Depends on how one looks at it. Julius and Julia would seem to be one such example of where the female equivalent is derived from the male version. Historically, it is true that the name Julius seems to have been common long before Julia was. However, both follow basic Latin grammatical forms. The name stem is "Juli-" while the "-us" and "-a" endings are merely declension specific endings (and those declensions have gender associated). Julius and Julia are grammatically cognates, not derivatives.
Or consider Aaron and Erin; the former was popular long before the latter, and so one might well suppose that the latter was derived from the former. However, if one is willing to trust a
website on name information (a dubious proposition, of course), then Erin and Aaron aren't even related (the former being of Hebrew origin and the latter being of Gaelic origin).
General classifying nouns, however, such as waiter and waitress or actor and actress, appear (to the best of my knowledge) to be much more along the lines of what you are talking about, and indeed is seemingly unnecessary. The only potential use I can see for having different words for the same position is, say, for a director to know who he ought to cast in a particular role (though we may be too hasty in excluding women from men's parts, and vice versa. Such swaps used to work, after all).
We could talk through all of that, but I think if you're looking for a yes-or-no answer as to whether sex-specific names are sexist, look no further than the fact that names are rarely chosen by adult individuals who are looking to express themselves.
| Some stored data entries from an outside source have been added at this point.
theorem pvPos_drop (tw : String) (xs : List String) (n q : Nat) (r : List Nat)
    (h : pvPos tw xs n = q :: r) :
    pvPos tw (xs.drop (q - n)) q = q :: r := by
  induction xs generalizing n with
  | nil => simp [pvPos] at h
  | cons x xs ih =>
    by_cases hx : x = tw
    · simp only [pvPos, if_pos hx] at h
      obtain ⟨rfl, rfl⟩ := List.cons.inj h
      simp [pvPos, hx]
    · simp only [pvPos, if_neg hx] at h
      have hle : n + 1 ≤ q := pvPos_le tw xs (n+1) q (h ▸ List.mem_cons_self ..)
      have := ih (n+1) h
      have hq : q - n = (q - (n+1)) + 1 := by omega
      rw [hq]
      simpa using this

theorem pvCount_eq (tw : String) (xs : List String) (n : Nat) :
    PySem.List.count xs tw = (pvPos tw xs n).length := by
  induction xs generalizing n with
  | nil => simp [pvPos, PySem.List.count]
  | cons x xs ih =>
    by_cases hx : x = tw <;>
      simp [pvPos, hx, PySem.List.count, List.count_cons, ih (n+1)] <;>
      simp [PySem.List.count] at ih <;> simp [ih (n+1), hx]

theorem pvPos_drop_cons (tw : String) (lt : List String) (p : Nat) (rest : List Nat)
    (h : pvPos tw (lt.drop p) p = p :: rest) :
    lt.drop p = tw :: lt.drop (p + 1) ∧ rest = pvPos tw (lt.drop (p + 1)) (p + 1) := by
  cases hd : lt.drop p with
  | nil => rw [hd] at h; simp [pvPos] at h
  | cons y s' =>
    have hs' : s' = lt.drop (p + 1) := by
      have : (lt.drop p).tail = lt.drop (p + 1) := by
        rw [← List.drop_drop]
        simp [List.drop_one]
      rw [hd] at this; simpa using this
    rw [hd] at h
    by_cases hy : y = tw
    · subst hy
      have h' : pvPos y s' (p + 1) = rest := by simpa [pvPos] using h
      exact ⟨by rw [← hs'], by rw [← hs', h']⟩
    · simp only [pvPos, if_neg hy] at h
      have := pvPos_le tw s' (p + 1) p (h ▸ List.mem_cons_self ..)
      omega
Do you mean that people seldom choose standard names when selecting adult monikers, or that they seldom choose sex specific monikers? And in what setting?
People choose aliases for the internet fairly often, and as adults, but anonymity seems to be a powerful draw for non-standard names than an aversion to sexual identifiers. Additionally, people seem to still generally follow vague naming conventions. To be very hasty in my generalizations, it seems that words that end in consonants are often associated as being masculine while words that end in vowels are often associated as being feminine (though diminutives of all sorts also often take vowel endings). To use the forum as an example:
Uboa, Zephira, and ZaichikArky are all self-identified women. You'll note, each ends in a vowel. Take a few male examples: Faust Wolf, Thought, Ramsus, Truthordeal. We all choose names that end in what could be interpreted as standard masculine naming conventions.
Anywho, I'm not meaning to disagree; I just thought of the possibility and as such haven't had time to figure things out for myself.
Naming culture is interesting. Today, most people keep the names they've been given at birth for their entire lives.
I think you might be too legalistic in such a perspective. I can assure you, my parent's didn't name me Thought. Also, I have had a few nicknames over the years as well. People usually refer to me by my "real" name, but I've had plenty of other names too. The difference is that one was recorded by the government and the others weren't. But that difference doesn’t make the others non-names.